Sounds awfully similar to Riak. :)

I have to say I'm not very familiar with Riak. A quick google makes it look similar in functionality. I'm not sure about speed though, RocksDB is really really fast and storage efficient. We tried out a lot of other embedded KV stores. Also Riak does seem to miss one important feature for us, iterating through the keys in lexical order. We use that a lot to build features on.

Even if this feature was/is available in Riak, I still think this was the better choice for us. Bringing this core component in house has been a real boon in gaining good and more importantly predictable performance for our API.

Iterating through keys is not trivial in Riak, you need a 2i to have that. If you have the manpower to maintain your solution and there are people with performance engineering skill it is probably good. Riak has very predictable performance and it is easy to tune and rock solid system this is why it is used in several healthcare systems and for the game that has the largest player base at the moment as well. The consistent hashing layer on the top of LevelDB which is essentially the foundation of RocksDB makes it super nice system. Anyways, I hope Keevo will be available for us as well.
The "you need 2i to have that" is too heavy.

See yugabyte that does cassandra+keevo+rocksdb+raft

Thanks for the comment and look forward to the dedicated blog post :)

Was Riak KV ever considered?

Not as far as I know. We did benchmark a lot of embedded storages before deciding on Rocksdb though.
Wasn't riak, like, less efficient than cassandra ?
What do you mean? I think Riak is much simpler and after tuning it beats Cassandra on the same HW same use case in my anecdotal experience.
Well there are several issues with Cassandra:

- it is not ACID the worst possible way

"Cassandra is not row level consistent,[21] meaning that inserts and updates into the table that affect the same row that are processed at approximately the same time may affect the non-key columns in inconsistent ways. One update may affect one column while another affects the other, resulting in sets of values within the row that were never specified or intended."

"This is true, to a point. I'm firmly convinced that AP is a better way to build distributed systems for fault tolerance, performance, and simplicity. But it's incredibly useful to be able to "opt in" to CP for pieces of the application as needed. That's what Cassandra's lightweight transactions (LWT) are for, and that's what the authors of this piece used. However! Fundamentally, mixing serializable (LWT) and non-serializable (plain UPDATE) ops will produce unpredictable results and that's what bit them here.Basically the same as if you marked half the accesses to a concurrently-updated Java variable with "synchronized" and left it off of the other half as an "optimization."Don't take shortcuts and you won't get burned."

- there are several things that needs to be tuning (like GC) that is not trivial to do

- modeling is challenging say the least, easy to create hotspots that the developers are not aware of

"it is not ACID the worst possible way" Vow what a great revelation.
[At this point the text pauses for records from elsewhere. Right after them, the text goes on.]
-- pv_equiv track=rewrite | github.com/hybug/RL_Lab | envs/env_instances/lord/sl_helper/sl_utils.py | rank_to_bool_str
-- ===== SOURCE A (Python) =====
-- def rank_to_bool_str(rank_list: list) -> str:
--     """Convert ranks of cards to 4 * 15 maps with boolean values.
--     Example:
--
--     :param rank_list: str: RJ 2 K K T 9 6 6 5 5 4 4 4 4 3 3 3 # 17
--     :return: str: 1 0 1 0 1 0 0 1 1 0 0 1 1 1 1
--                   0 0 0 0 1 0 0 0 0 0 0 1 1 1 1
--                   0 0 0 0 0 0 0 0 0 0 0 0 0 1 1
--                   0 0 0 0 0 0 0 0 0 0 0 0 0 1 0
--
--     """
--     ranks = ['RJ', 'BJ', '2', 'A', 'K', 'Q', 'J',
--              'T', '9', '8', '7', '6', '5', '4', '3']
--     if not rank_list:
--         return '000000000000000000000000000000000000000000000000000000000000'
--     bool_str = ''
--     for _ in range(4):
--         rank_list_copy = rank_list.copy()
--         for rank in ranks:
--             if rank in rank_list_copy:
--                 bool_str += '1'
--                 rank_list.remove(rank)
--             else:
--                 bool_str += '0'
--
--     return bool_str
-- ===== SOURCE B (Python) =====
-- # B: one counting pass + a 60-cell comprehension instead of A's four copy/scan/remove passes.
-- # Note: A mutates rank_list in place (removes up to 4 occurrences of each valid rank); B does not.
-- # The equivalence claimed is about the RETURN value only.
-- def rank_to_bool_str(rank_list: list) -> str:
--     ranks = ['RJ', 'BJ', '2', 'A', 'K', 'Q', 'J',
--              'T', '9', '8', '7', '6', '5', '4', '3']
--     counts = {}
--     for r in rank_list:
--         counts[r] = counts.get(r, 0) + 1
--     return ''.join('1' if counts.get(r, 0) > i else '0'
--                    for i in range(4) for r in ranks)
-- ===== Notes on version B (the rewrite author's own statement) =====
-- stated objective: faster
-- what changed: Replaced A's four mutating passes (each copying the list, scanning membership and calling remove) by one counting pass building a dict and a single 60-cell comprehension emitting '1' iff count(rank) > row; the empty-list special case disappears; B does not mutate rank_list (A does), return value only is matched.
import Mathlib
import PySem

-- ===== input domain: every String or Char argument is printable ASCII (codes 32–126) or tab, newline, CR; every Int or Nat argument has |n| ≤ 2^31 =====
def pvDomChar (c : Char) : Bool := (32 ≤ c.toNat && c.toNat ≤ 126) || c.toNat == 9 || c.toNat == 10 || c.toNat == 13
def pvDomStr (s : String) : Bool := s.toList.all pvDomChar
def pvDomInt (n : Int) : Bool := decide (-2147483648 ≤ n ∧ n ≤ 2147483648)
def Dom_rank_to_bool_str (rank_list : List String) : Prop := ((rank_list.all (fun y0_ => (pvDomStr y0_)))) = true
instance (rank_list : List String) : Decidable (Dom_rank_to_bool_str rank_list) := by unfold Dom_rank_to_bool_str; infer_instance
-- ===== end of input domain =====

-- B replaces A's four mutating copy/scan/remove passes by one counting pass and a 60-cell
-- column formula (simpler); A mutates rank_list in place, B does not: the equivalence proved
-- here is about the RETURN value only.

-- ===== PORT A =====
def ranksA : List String :=
  ["RJ", "BJ", "2", "A", "K", "Q", "J", "T", "9", "8", "7", "6", "5", "4", "3"]

-- one iteration of A's inner `for rank in ranks` loop; `copy` is rank_list.copy() made at row start.
-- The `.getD st.2` arm of remove? is unreachable: rank ∈ copy implies rank ∈ st.2 because the
-- distinct ranks are each removed at most once per row, so Python's remove never raises ValueError.
def rowStepA (copy : List String) (st : List Char × List String) (rank : String) :
    List Char × List String :=
  if rank ∈ copy then (st.1 ++ ['1'], (PySem.List.remove? st.2 rank).getD st.2)
  else (st.1 ++ ['0'], st.2)

def rank_to_bool_str (rank_list : List String) : String :=
  if rank_list = [] then
    "000000000000000000000000000000000000000000000000000000000000"
  else
    String.mk
      ((PySem.List.pyRange 0 4 1).foldl
        (fun (st : List Char × List String) _ => ranksA.foldl (rowStepA st.2) st)
        ([], rank_list)).1

-- ===== PORT B =====
-- Source B's local `ranks` is the same literal list; the shared constant `ranksA` stands for both.
def rank_to_bool_str_alt (rank_list : List String) : String :=
  let counts : PySem.Dict String Int :=
    rank_list.foldl (fun d r => d.insert r (d.getD r 0 + 1)) PySem.Dict.empty
  String.mk
    ((PySem.List.pyRange 0 4 1).foldl
      (fun cs i =>
        ranksA.foldl (fun cs r => cs ++ [if counts.getD r 0 > i then '1' else '0']) cs)
      [])

-- ===== PRECONDITION & SPEC =====
def Spec_rank_to_bool_str (rank_list : List String) (out : String) : Prop := out = rank_to_bool_str_alt rank_list
instance (rank_list : List String) (out : String) : Decidable (Spec_rank_to_bool_str rank_list out) := by unfold Spec_rank_to_bool_str; infer_instance

-- ===== CLAIM (what is proved, stated in full; the proofs are below) =====
def Claim_equal_rank_to_bool_str : Prop := ∀ (rank_list : List String), Dom_rank_to_bool_str rank_list → Spec_rank_to_bool_str rank_list (rank_to_bool_str rank_list)

-- ===== LEMMAS AND PROOFS =====

-- canonical description of the output: row k emits '1' at rank r iff k < count(r)
def rowChars (l : List String) (k : Nat) : List Char :=
  ranksA.map (fun r => if k < l.count r then '1' else '0')

def rowsOut (l : List String) : Nat → Nat → List Char
  | _, 0 => []
  | k, n + 1 => rowChars l k ++ rowsOut l (k + 1) n

-- A's inner loop over a Nodup rank list: appends the membership row (w.r.t. the snapshot `copy`)
-- and removes one occurrence of each rank present in `copy`.
lemma rowA_fold (rs : List String) (copy : List String) :
    rs.Nodup → ∀ (acc : List Char) (cur : List String),
    (∀ r ∈ rs, (r ∈ cur ↔ r ∈ copy)) →
    ∃ cur', rs.foldl (rowStepA copy) (acc, cur)
        = (acc ++ rs.map (fun r => if r ∈ copy then '1' else '0'), cur')
      ∧ ∀ r : String, cur'.count r = cur.count r - (if r ∈ rs ∧ r ∈ copy then 1 else 0) := by
  induction rs with
  | nil => intro _ acc cur _; exact ⟨cur, by simp, by simp⟩
  | cons r0 rest ih =>
    intro hnd acc cur hmem
    have hnd' := hnd.of_cons
    have hr0rest : r0 ∉ rest := (List.nodup_cons.mp hnd).1
    by_cases h0 : r0 ∈ copy
    · have hcur0 : r0 ∈ cur := (hmem r0 (by simp)).mpr h0
      have hrm : PySem.List.remove? cur r0 = some (cur.erase r0) :=
        PySem.List.remove?_eq_some_erase cur r0 hcur0
      have hmem' : ∀ r ∈ rest, (r ∈ cur.erase r0 ↔ r ∈ copy) := by
        intro r hr
        have hne : r ≠ r0 := fun h => hr0rest (h ▸ hr)
        rw [List.mem_erase_of_ne hne]
        exact hmem r (by simp [hr])
      obtain ⟨cur', heq, hcnt⟩ := ih hnd' (acc ++ ['1']) (cur.erase r0) hmem'
      refine ⟨cur', ?_, ?_⟩
      · simp only [List.foldl_cons, rowStepA, if_pos h0, hrm]
        simp [heq, if_pos h0]
      · intro r
        rw [hcnt r, List.count_erase]
        by_cases hr : r = r0
        · subst hr
          have : r ∉ rest := hr0rest
          simp [h0, this]
        · have hne : r0 ≠ r := fun h => hr h.symm
          by_cases hrr : r ∈ rest <;> by_cases hrc : r ∈ copy <;>
            simp [hrr, hrc, hr, hne, List.mem_cons]
    · have hcur0 : r0 ∉ cur := fun h => h0 ((hmem r0 (by simp)).mp h)
      obtain ⟨cur', heq, hcnt⟩ := ih hnd' (acc ++ ['0']) cur
        (fun r hr => hmem r (by simp [hr]))
      refine ⟨cur', ?_, ?_⟩
      · simp only [List.foldl_cons, rowStepA, if_neg h0]
        simp [heq, if_neg h0]
      · intro r
        rw [hcnt r]
        by_cases hr : r = r0
        · subst hr; simp [h0]
        · by_cases hrr : r ∈ rest <;> by_cases hrc : r ∈ copy <;>
            simp [hrr, hrc, hr, List.mem_cons]

lemma ranksA_nodup : ranksA.Nodup := by decide

-- A's outer loop: n rows starting from a live list whose counts are l's counts minus k on ranksA
lemma rowsA_fold (is : List Int) : ∀ (k : Nat) (acc : List Char) (live : List String)
    (l : List String),
    (∀ r : String, live.count r = if r ∈ ranksA then l.count r - k else l.count r) →
    (is.foldl (fun (st : List Char × List String) _ => ranksA.foldl (rowStepA st.2) st)
        (acc, live)).1
      = acc ++ rowsOut l k is.length := by
  induction is with
  | nil => intro k acc live l _; simp [rowsOut]
  | cons i rest ih =>
    intro k acc live l hlive
    obtain ⟨cur', heq, hcnt⟩ := rowA_fold ranksA live ranksA_nodup acc live
      (fun _ _ => Iff.rfl)
    simp only [List.foldl_cons, heq]
    have hmap : ranksA.map (fun r => if r ∈ live then '1' else '0') = rowChars l k := by
      apply List.map_congr_left
      intro r hr
      have h1 : (r ∈ live) ↔ k < l.count r := by
        rw [← List.count_pos_iff, hlive r, if_pos hr]
        omega
      by_cases h : r ∈ live
      · rw [if_pos h, if_pos (h1.mp h)]
      · rw [if_neg h, if_neg (fun hk => h (h1.mpr hk))]
    have hlive' : ∀ r : String, cur'.count r
        = if r ∈ ranksA then l.count r - (k + 1) else l.count r := by
      intro r
      rw [hcnt r, hlive r]
      by_cases hr : r ∈ ranksA
      · by_cases h : r ∈ live
        · have : 0 < live.count r := List.count_pos_iff.mpr h
          rw [hlive r, if_pos hr] at this
          simp [hr, h]
          omega
        · have : live.count r = 0 := List.count_eq_zero.mpr h
          rw [hlive r, if_pos hr] at this
          simp [hr, h]
          omega
      · simp [hr]
    rw [hmap, ih (k + 1) (acc ++ rowChars l k) cur' l hlive']
    simp [rowsOut]

-- B's output is the same canonical rows, for every input
lemma alt_eq_rows (l : List String) :
    rank_to_bool_str_alt l = String.mk (rowsOut l 0 4) := by
  unfold rank_to_bool_str_alt
  have hc : ∀ r : String,
      (l.foldl (fun d r => d.insert r (d.getD r 0 + 1)) PySem.Dict.empty).getD r 0
        = (l.count r : Int) := by
    intro r
    rw [PySem.Dict.foldl_insert_getD_add_one_eq_counter, PySem.Dict.getD_counter]
  simp only [hc]
  have hrange : PySem.List.pyRange 0 4 1 = [0, 1, 2, 3] := by decide
  rw [hrange]
  simp only [List.foldl_cons, List.foldl_nil, PySem.List.foldl_append_singleton_eq_map]
  have hrow : ∀ k : Nat,
      ranksA.map (fun r => if (l.count r : Int) > (k : Int) then '1' else '0')
        = rowChars l k := by
    intro k
    rw [rowChars]
    apply List.map_congr_left
    intro r _
    simp only [gt_iff_lt, Nat.cast_lt]
  have h0 := hrow 0; have h1 := hrow 1; have h2 := hrow 2; have h3 := hrow 3
  push_cast at h0 h1 h2 h3
  rw [h0, h1, h2, h3]
  simp [rowsOut]

lemma a_eq_rows (l : List String) (h : l ≠ []) :
    rank_to_bool_str l = String.mk (rowsOut l 0 4) := by
  unfold rank_to_bool_str
  rw [if_neg h]
  have hrange : PySem.List.pyRange 0 4 1 = [0, 1, 2, 3] := by decide
  rw [hrange, rowsA_fold [0, 1, 2, 3] 0 [] l l (by intro r; simp)]
  simp

-- ===== VERDICT (by name: the statement is the Claim_ definition above) =====
theorem rank_to_bool_str_spec : Claim_equal_rank_to_bool_str := by
  intro rank_list _
  unfold Spec_rank_to_bool_str
  by_cases h : rank_list = []
  · subst h; decide
  · rw [a_eq_rows rank_list h, alt_eq_rows rank_list]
"Cassandra is not row level consistent,[21] meaning that inserts and updates into the table that affect the same row that are processed at approximately the same time may affect the non-key columns in inconsistent ways. One update may affect one column while another affects the other, resulting in sets of values within the row that were never specified or intended." This is not true. Cassandra is row level atomic but I guess it also depends on the version you use maybe. Can you talk about which version and provide a test that satisfies your assertion ?

"there are several things that needs to be tuning (like GC) that is not trivial to do". Do you know that Go's GC is way less advanced than Java GC as of today? This is admitted by Google's Go team lead.
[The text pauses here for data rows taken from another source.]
-- pv_equiv track=rewrite | github.com/genzgd/Lampost-Mud | lampost/model/entity.py | gen_ids
-- ===== SOURCE A (Python) =====
-- import math
--
-- def gen_ids(target_id):
--     prefix_count = len(target_id) - 1
--     target = target_id[prefix_count],
--     for x in range(0, int(math.pow(2, prefix_count))):
--         next_prefix = []
--         for y in range(0, prefix_count):
--             if int(math.pow(2, y)) & x:
--                 next_prefix.append(target_id[y])
--         yield tuple(next_prefix) + target
-- ===== SOURCE B (Python) =====
-- def gen_ids(target_id):
--     target = (target_id[-1],)
--
--     def subsets(k):
--         if k == 0:
--             return [()]
--         smaller = subsets(k - 1)
--         return smaller + [p + (target_id[k - 1],) for p in smaller]
--
--     for p in subsets(len(target_id) - 1):
--         yield p + target
-- ===== Notes on version B (the rewrite author's own statement) =====
-- stated objective: alternative
-- what changed: Replaces A's per-integer bit decoding (for each x in range(2^k), test each power-of-two mask via math.pow) by a recursive power-set construction that doubles the subset list once per prefix element, producing the same binary-counting order.
import Mathlib
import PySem

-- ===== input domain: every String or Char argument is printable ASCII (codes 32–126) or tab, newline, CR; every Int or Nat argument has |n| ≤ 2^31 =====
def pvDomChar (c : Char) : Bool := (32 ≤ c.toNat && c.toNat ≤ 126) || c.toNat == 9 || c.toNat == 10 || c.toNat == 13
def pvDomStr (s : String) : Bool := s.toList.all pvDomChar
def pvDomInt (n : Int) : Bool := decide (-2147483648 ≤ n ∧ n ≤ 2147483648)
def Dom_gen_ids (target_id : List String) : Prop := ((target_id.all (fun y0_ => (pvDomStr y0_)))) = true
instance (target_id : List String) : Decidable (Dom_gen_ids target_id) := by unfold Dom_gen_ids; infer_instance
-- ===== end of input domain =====

-- B replaces A's per-integer bit decoding by a recursive power-set doubling (same output order).

-- ===== PORT A =====
-- A: for x in range(2^(len-1)): collect target_id[y] for each set bit y, append the last element.
def gen_ids (target_id : List String) : List (List String) :=
  -- prefix_count = len(target_id) - 1; target = target_id[prefix_count]
  match PySem.List.pyGet? target_id ((target_id.length : Int) - 1) with
  | none => []   -- Python raises IndexError here (empty list); excluded by Pre_
  | some tgt =>
    (List.range (2 ^ (target_id.length - 1))).map (fun x =>
      ((List.range (target_id.length - 1)).foldl (fun acc y =>
        if 2 ^ y &&& x ≠ 0 then acc ++ [target_id.getD y ""] else acc) []) ++ [tgt])

-- ===== PORT B =====
-- B: subsets(k) is built recursively (subsets of the first k elements, doubling per step);
-- target_id[-1] is the appended last element.
def genIdsSubsets (target_id : List String) : Nat → List (List String)
  | 0 => [[]]
  | k + 1 =>
    let smaller := genIdsSubsets target_id k
    smaller ++ smaller.map (fun p => p ++ [target_id.getD k ""])

def gen_ids_alt (target_id : List String) : List (List String) :=
  match PySem.List.pyGet? target_id (-1) with
  | none => []   -- Python raises IndexError here (empty list); excluded by Pre_
  | some tgt => (genIdsSubsets target_id (target_id.length - 1)).map (fun p => p ++ [tgt])

-- ===== PRECONDITION & SPEC =====
-- Pre_ excludes only the empty list, on which Python A (and B) raise IndexError.
def Pre_gen_ids (target_id : List String) : Prop := target_id ≠ []
instance (target_id : List String) : Decidable (Pre_gen_ids target_id) := by unfold Pre_gen_ids; infer_instance
def pvWitness_gen_ids : List String := (["a", "b"])
def Spec_gen_ids (target_id : List String) (out : List (List String)) : Prop := out = gen_ids_alt target_id
instance (target_id : List String) (out : List (List String)) : Decidable (Spec_gen_ids target_id out) := by unfold Spec_gen_ids; infer_instance

-- ===== CLAIM (what is proved, stated in full; the proofs are below) =====
def Claim_equal_gen_ids : Prop := ∀ (target_id : List String), Dom_gen_ids target_id → Pre_gen_ids target_id → Spec_gen_ids target_id (gen_ids target_id)

-- ===== LEMMAS AND PROOFS =====

lemma pvFoldl_congr {α β : Type} {l : List α} {f g : β → α → β} {b : β}
    (h : ∀ x ∈ l, ∀ acc, f acc x = g acc x) : l.foldl f b = l.foldl g b := by
  induction l generalizing b with
  | nil => rfl
  | cons a t ih =>
    simp only [List.foldl_cons]
    rw [h a (by simp)]
    exact ih (fun x hx acc => h x (by simp [hx]) acc)

lemma bit_cond (x y : Nat) : (2 ^ y &&& x ≠ 0) ↔ x.testBit y := by
  rw [Nat.and_comm, Nat.and_two_pow]
  rcases x.testBit y with _ | _ <;> simp

lemma aRow_eq (l : List String) (pc x : Nat) :
    (List.range pc).foldl (fun acc y =>
        if 2 ^ y &&& x ≠ 0 then acc ++ [l.getD y ""] else acc) []
      = (List.range pc).foldl (fun acc y =>
        if x.testBit y then acc ++ [l.getD y ""] else acc) [] := by
  apply pvFoldl_congr
  intro y _ acc
  simp [bit_cond]

lemma testBit_add_pow (x n y : Nat) (hy : y < n) :
    (2 ^ n + x).testBit y = x.testBit y := by
  simpa using Nat.testBit_two_pow_add_gt (x := x) hy

lemma aMap_eq_subs (l : List String) (pc : Nat) :
    (List.range (2 ^ pc)).map (fun x =>
      (List.range pc).foldl (fun acc y =>
        if x.testBit y then acc ++ [l.getD y ""] else acc) [])
      = genIdsSubsets l pc := by
  induction pc with
  | zero => rfl
  | succ n ih =>
    have hsplit : List.range (2 ^ (n + 1)) =
        List.range (2 ^ n) ++ (List.range (2 ^ n)).map (2 ^ n + ·) := by
      rw [pow_succ, Nat.mul_two, List.range_add]
    rw [hsplit, List.map_append, List.map_map]
    show _ = genIdsSubsets l n ++ (genIdsSubsets l n).map (fun p => p ++ [l.getD n ""])
    congr 1
    · -- low half: bit n is 0 for x < 2^n
      rw [← ih]
      apply List.map_congr_left
      intro x hx
      simp only [List.mem_range] at hx
      rw [List.range_succ, List.foldl_append]
      simp [Nat.testBit_lt_two_pow hx]
    · -- high half: bit n is 1, lower bits unchanged
      rw [← ih, List.map_map]
      apply List.map_congr_left
      intro x hx
      simp only [List.mem_range] at hx
      simp only [Function.comp]
      rw [List.range_succ, List.foldl_append]
      have hbit : (2 ^ n + x).testBit n = true := by
        simpa using Nat.testBit_two_pow_add_eq x n ▸ (by simp [Nat.testBit_lt_two_pow hx])
      have hlow : (List.range n).foldl (fun acc y =>
          if (2 ^ n + x).testBit y then acc ++ [l.getD y ""] else acc) []
          = (List.range n).foldl (fun acc y =>
          if x.testBit y then acc ++ [l.getD y ""] else acc) [] := by
        apply pvFoldl_congr
        intro y hy acc
        simp only [List.mem_range] at hy
        rw [testBit_add_pow x n y hy]
      rw [List.foldl_cons, List.foldl_nil]
      simp only [hbit, if_true]
      rw [hlow]

lemma pyGet_neg_one (l : List String) (h : l ≠ []) :
    PySem.List.pyGet? l (-1) = PySem.List.pyGet? l ((l.length : Int) - 1) := by
  have hlen : 0 < l.length := List.length_pos_iff.mpr h
  simp only [PySem.List.pyGet?, PySem.List.pyIdx?]
  have h1 : (-1 : Int) + l.length = (l.length : Int) - 1 := by ring
  have h2 : ¬ ((l.length : Int) - 1 < 0) := by omega
  have h3 : (l.length : Int) - 1 < l.length := by omega
  split_ifs with c1 c2 c3 <;> simp_all

-- ===== VERDICT (by name: the statement is the Claim_ definition above) =====
theorem gen_ids_spec : Claim_equal_gen_ids := by
  intro target_id _ hpre
  unfold Spec_gen_ids gen_ids gen_ids_alt
  rw [pyGet_neg_one target_id hpre]
  cases hget : PySem.List.pyGet? target_id ((target_id.length : Int) - 1) with
  | none => rfl
  | some tgt =>
    simp only
    rw [← aMap_eq_subs target_id (target_id.length - 1), List.map_map]
    apply List.map_congr_left
    intro x _
    simp only [Function.comp]
    rw [aRow_eq]
theorem stepA_eq_stepB (g : Char → List Char) (d : PySem.Dict Int (List String)) (ch : Char)
    (hnd : d.keys.Nodup) : stepA g d ch = stepB g d ch := by
  simp only [stepA, stepB]
  rcases hget : d.get? ((g ch).length : Int) with _ | v
  · have hcont : d.contains ((g ch).length : Int) = false := by
      rw [PySem.Dict.contains_eq_isSome_get?, hget]; rfl
    simp only [PySem.Dict.setdefault_of_not_contains d _ hcont]
  · have hcont : d.contains ((g ch).length : Int) = true := by
      rw [PySem.Dict.contains_eq_isSome_get?, hget]; rfl
    simp only [PySem.Dict.setdefault_of_contains d _ hcont]
    by_cases hv : v = []
    · subst hv
      rw [if_pos (show (([] : List String) == []) = true from rfl),
        insert_same_of_get?_eq d _ [] hnd hget]
    · rw [if_neg (by simpa using hv)]

theorem keys_insert_of_not_contains (d : PySem.Dict Int (List String)) (k : Int)
    (v : List String) (h : d.contains k = false) : (d.insert k v).keys = d.keys ++ [k] := by
  simp [PySem.Dict.keys, PySem.Dict.items_insert_of_not_contains d v h]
I guess these days people can make up whatever they want without providing any valid tests that prove their assertions. It all comes down to is either love & hate of a programming language or someone wants to put some fancy sounding tools in their resume!!

> This is not true. Cassandra is row level atomic

You can go ahead and try to convince people who experienced this in production.

http://datanerds.io/post/cassandra-no-row-consistency/

I could provide you all of the versions but it is irrelevant from the angle that the version my clients have in production are affected.

> Do you know that Go's GC is way less advanced than Java GC as of today?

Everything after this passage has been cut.